*Exercise objective*.
For the word "pvDomStr", state how many lines of the listing below contain it. Give the number and nothing more.
============
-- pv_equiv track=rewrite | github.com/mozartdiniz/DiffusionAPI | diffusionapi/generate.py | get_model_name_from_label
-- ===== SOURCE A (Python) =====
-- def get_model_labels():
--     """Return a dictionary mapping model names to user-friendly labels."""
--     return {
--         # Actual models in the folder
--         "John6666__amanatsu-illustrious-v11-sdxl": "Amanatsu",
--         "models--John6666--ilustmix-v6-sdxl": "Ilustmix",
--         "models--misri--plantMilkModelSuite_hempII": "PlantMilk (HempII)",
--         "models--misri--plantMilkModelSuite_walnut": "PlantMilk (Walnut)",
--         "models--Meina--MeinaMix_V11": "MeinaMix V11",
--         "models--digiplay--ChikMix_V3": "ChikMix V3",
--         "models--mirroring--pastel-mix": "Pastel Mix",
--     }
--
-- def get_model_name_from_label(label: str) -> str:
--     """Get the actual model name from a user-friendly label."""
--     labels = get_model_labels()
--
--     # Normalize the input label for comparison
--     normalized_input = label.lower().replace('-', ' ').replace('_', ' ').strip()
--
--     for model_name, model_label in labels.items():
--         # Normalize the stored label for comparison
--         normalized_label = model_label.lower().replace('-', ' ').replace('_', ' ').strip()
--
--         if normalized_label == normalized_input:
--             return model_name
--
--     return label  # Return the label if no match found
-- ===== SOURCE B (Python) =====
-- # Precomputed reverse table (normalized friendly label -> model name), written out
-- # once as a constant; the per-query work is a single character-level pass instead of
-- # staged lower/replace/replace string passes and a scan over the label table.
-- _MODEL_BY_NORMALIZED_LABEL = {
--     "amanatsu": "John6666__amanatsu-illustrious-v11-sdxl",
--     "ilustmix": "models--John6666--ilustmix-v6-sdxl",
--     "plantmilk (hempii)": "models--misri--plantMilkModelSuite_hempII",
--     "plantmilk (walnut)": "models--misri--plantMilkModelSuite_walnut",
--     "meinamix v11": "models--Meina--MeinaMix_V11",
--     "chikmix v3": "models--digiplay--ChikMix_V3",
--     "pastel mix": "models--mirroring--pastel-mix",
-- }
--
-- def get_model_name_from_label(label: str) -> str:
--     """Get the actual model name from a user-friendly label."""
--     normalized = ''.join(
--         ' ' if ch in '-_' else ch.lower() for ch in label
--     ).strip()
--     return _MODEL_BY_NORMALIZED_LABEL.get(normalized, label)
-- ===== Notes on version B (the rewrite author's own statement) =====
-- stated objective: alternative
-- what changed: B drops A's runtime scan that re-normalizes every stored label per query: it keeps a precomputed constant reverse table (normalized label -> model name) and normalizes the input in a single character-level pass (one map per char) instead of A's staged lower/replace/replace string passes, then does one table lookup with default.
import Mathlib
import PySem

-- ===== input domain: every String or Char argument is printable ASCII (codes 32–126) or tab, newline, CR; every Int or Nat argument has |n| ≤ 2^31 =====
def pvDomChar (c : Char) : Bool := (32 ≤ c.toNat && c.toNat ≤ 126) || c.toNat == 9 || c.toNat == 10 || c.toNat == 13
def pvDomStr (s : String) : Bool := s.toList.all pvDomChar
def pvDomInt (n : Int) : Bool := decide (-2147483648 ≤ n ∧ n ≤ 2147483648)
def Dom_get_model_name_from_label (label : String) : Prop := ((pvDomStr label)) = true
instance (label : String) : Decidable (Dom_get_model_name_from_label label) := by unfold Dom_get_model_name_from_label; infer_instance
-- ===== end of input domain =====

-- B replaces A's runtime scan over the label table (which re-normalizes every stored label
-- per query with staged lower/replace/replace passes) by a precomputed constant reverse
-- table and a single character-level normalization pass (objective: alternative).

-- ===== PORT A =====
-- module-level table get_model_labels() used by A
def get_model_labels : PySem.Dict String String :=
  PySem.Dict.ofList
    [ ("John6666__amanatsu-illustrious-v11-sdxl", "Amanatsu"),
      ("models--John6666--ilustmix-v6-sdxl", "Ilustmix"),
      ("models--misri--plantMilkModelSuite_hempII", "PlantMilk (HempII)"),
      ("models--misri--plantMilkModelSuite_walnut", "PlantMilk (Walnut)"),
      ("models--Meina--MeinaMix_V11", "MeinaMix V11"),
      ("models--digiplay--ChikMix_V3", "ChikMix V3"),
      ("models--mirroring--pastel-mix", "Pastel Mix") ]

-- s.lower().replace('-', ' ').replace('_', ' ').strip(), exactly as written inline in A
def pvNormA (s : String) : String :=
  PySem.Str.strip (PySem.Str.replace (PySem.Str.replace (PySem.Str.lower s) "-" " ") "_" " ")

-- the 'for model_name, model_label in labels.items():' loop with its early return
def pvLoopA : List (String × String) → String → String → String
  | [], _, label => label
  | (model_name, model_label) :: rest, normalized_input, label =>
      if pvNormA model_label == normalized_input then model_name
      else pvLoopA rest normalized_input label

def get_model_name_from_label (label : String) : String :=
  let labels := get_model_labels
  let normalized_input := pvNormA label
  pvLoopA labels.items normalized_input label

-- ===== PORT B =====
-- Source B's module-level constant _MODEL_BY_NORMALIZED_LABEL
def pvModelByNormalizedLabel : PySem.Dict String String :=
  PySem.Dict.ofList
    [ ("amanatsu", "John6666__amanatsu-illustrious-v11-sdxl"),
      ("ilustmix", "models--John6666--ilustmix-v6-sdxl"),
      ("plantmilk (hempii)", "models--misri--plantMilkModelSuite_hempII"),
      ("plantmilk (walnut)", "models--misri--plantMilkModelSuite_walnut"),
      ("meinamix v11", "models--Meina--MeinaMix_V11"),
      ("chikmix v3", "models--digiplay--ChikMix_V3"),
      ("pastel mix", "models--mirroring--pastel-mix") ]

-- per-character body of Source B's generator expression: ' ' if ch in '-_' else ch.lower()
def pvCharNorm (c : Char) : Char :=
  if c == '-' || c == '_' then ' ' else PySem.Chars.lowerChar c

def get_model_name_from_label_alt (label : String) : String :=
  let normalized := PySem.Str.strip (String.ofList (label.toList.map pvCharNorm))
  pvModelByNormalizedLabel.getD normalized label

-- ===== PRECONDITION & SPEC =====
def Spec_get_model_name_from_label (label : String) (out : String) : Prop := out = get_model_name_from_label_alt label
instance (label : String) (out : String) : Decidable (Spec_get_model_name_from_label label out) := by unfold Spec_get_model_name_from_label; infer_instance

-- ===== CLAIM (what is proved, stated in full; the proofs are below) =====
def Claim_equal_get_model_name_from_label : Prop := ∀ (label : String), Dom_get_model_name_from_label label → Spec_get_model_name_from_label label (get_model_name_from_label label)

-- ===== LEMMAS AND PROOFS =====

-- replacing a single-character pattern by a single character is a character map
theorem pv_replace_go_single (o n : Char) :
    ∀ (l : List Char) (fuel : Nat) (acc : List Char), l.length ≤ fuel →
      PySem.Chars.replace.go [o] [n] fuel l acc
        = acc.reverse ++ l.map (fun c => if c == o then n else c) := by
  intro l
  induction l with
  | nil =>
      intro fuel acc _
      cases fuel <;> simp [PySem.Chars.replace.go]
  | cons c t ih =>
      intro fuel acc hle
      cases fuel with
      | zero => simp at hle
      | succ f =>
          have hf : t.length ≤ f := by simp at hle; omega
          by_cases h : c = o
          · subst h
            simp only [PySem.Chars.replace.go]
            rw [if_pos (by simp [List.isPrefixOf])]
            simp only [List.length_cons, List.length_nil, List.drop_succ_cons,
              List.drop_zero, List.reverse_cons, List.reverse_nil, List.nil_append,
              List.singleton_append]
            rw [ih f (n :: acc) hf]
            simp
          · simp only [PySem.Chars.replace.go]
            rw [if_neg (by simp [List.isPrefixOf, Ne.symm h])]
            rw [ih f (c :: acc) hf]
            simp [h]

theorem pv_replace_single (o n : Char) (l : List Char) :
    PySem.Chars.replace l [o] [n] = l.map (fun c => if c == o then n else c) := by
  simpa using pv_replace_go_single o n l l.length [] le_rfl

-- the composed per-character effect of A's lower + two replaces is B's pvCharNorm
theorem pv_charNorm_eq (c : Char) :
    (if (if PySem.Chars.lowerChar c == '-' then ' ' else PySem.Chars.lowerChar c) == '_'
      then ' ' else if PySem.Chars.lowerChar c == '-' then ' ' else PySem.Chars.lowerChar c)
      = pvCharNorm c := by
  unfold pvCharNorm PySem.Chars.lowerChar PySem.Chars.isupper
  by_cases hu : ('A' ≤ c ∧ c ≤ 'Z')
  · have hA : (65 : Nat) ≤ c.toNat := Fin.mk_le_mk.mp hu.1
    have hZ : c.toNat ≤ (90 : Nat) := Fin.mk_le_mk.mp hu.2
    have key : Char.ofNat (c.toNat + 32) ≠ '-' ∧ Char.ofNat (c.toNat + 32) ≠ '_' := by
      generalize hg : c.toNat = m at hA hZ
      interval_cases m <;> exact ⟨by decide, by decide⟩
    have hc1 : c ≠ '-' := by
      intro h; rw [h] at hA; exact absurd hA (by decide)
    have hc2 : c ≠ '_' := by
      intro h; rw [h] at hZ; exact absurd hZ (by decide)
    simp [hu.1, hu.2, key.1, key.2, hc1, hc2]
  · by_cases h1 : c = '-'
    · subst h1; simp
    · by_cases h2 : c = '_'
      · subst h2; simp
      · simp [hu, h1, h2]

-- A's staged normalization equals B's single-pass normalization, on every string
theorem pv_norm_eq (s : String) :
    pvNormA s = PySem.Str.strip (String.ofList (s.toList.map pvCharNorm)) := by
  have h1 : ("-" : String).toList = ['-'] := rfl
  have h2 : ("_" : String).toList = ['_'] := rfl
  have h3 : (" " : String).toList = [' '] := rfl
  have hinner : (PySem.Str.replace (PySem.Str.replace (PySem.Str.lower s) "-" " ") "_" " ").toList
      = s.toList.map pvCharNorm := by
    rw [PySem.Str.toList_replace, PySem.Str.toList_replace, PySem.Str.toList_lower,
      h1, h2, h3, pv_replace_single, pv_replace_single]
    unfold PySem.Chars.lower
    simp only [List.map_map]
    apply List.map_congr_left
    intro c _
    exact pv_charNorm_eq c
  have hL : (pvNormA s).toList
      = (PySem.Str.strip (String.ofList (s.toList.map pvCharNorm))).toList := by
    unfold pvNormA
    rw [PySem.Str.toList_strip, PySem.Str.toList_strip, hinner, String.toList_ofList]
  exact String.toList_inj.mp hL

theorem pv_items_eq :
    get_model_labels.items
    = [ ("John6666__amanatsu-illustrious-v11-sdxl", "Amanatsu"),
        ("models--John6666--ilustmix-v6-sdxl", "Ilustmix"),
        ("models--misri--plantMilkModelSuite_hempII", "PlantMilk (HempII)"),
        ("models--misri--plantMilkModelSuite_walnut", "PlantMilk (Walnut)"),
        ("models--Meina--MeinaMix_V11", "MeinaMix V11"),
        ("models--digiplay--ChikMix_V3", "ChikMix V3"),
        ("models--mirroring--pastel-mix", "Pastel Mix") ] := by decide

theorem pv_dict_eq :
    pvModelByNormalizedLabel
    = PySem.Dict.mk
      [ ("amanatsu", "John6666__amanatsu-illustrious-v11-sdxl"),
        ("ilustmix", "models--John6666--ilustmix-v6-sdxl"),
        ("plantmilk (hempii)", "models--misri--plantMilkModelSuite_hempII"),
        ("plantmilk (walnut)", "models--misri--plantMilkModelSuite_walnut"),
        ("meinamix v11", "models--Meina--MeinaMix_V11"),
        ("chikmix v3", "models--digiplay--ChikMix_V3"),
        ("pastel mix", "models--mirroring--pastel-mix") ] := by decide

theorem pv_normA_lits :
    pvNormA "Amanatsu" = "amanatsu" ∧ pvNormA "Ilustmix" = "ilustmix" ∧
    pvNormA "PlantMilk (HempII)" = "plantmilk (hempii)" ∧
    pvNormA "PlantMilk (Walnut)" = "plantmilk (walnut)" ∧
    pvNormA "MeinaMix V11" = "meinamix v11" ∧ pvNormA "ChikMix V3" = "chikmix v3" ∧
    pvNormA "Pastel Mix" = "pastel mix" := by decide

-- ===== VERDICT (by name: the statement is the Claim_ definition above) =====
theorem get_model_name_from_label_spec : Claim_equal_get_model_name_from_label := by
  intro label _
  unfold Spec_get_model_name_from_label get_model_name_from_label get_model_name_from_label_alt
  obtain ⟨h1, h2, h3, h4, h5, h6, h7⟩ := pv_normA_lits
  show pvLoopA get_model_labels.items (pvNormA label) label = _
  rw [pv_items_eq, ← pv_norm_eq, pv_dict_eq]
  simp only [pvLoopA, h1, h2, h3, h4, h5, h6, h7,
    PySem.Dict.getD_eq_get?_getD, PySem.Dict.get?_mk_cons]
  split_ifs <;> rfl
============
*Answer section*.
2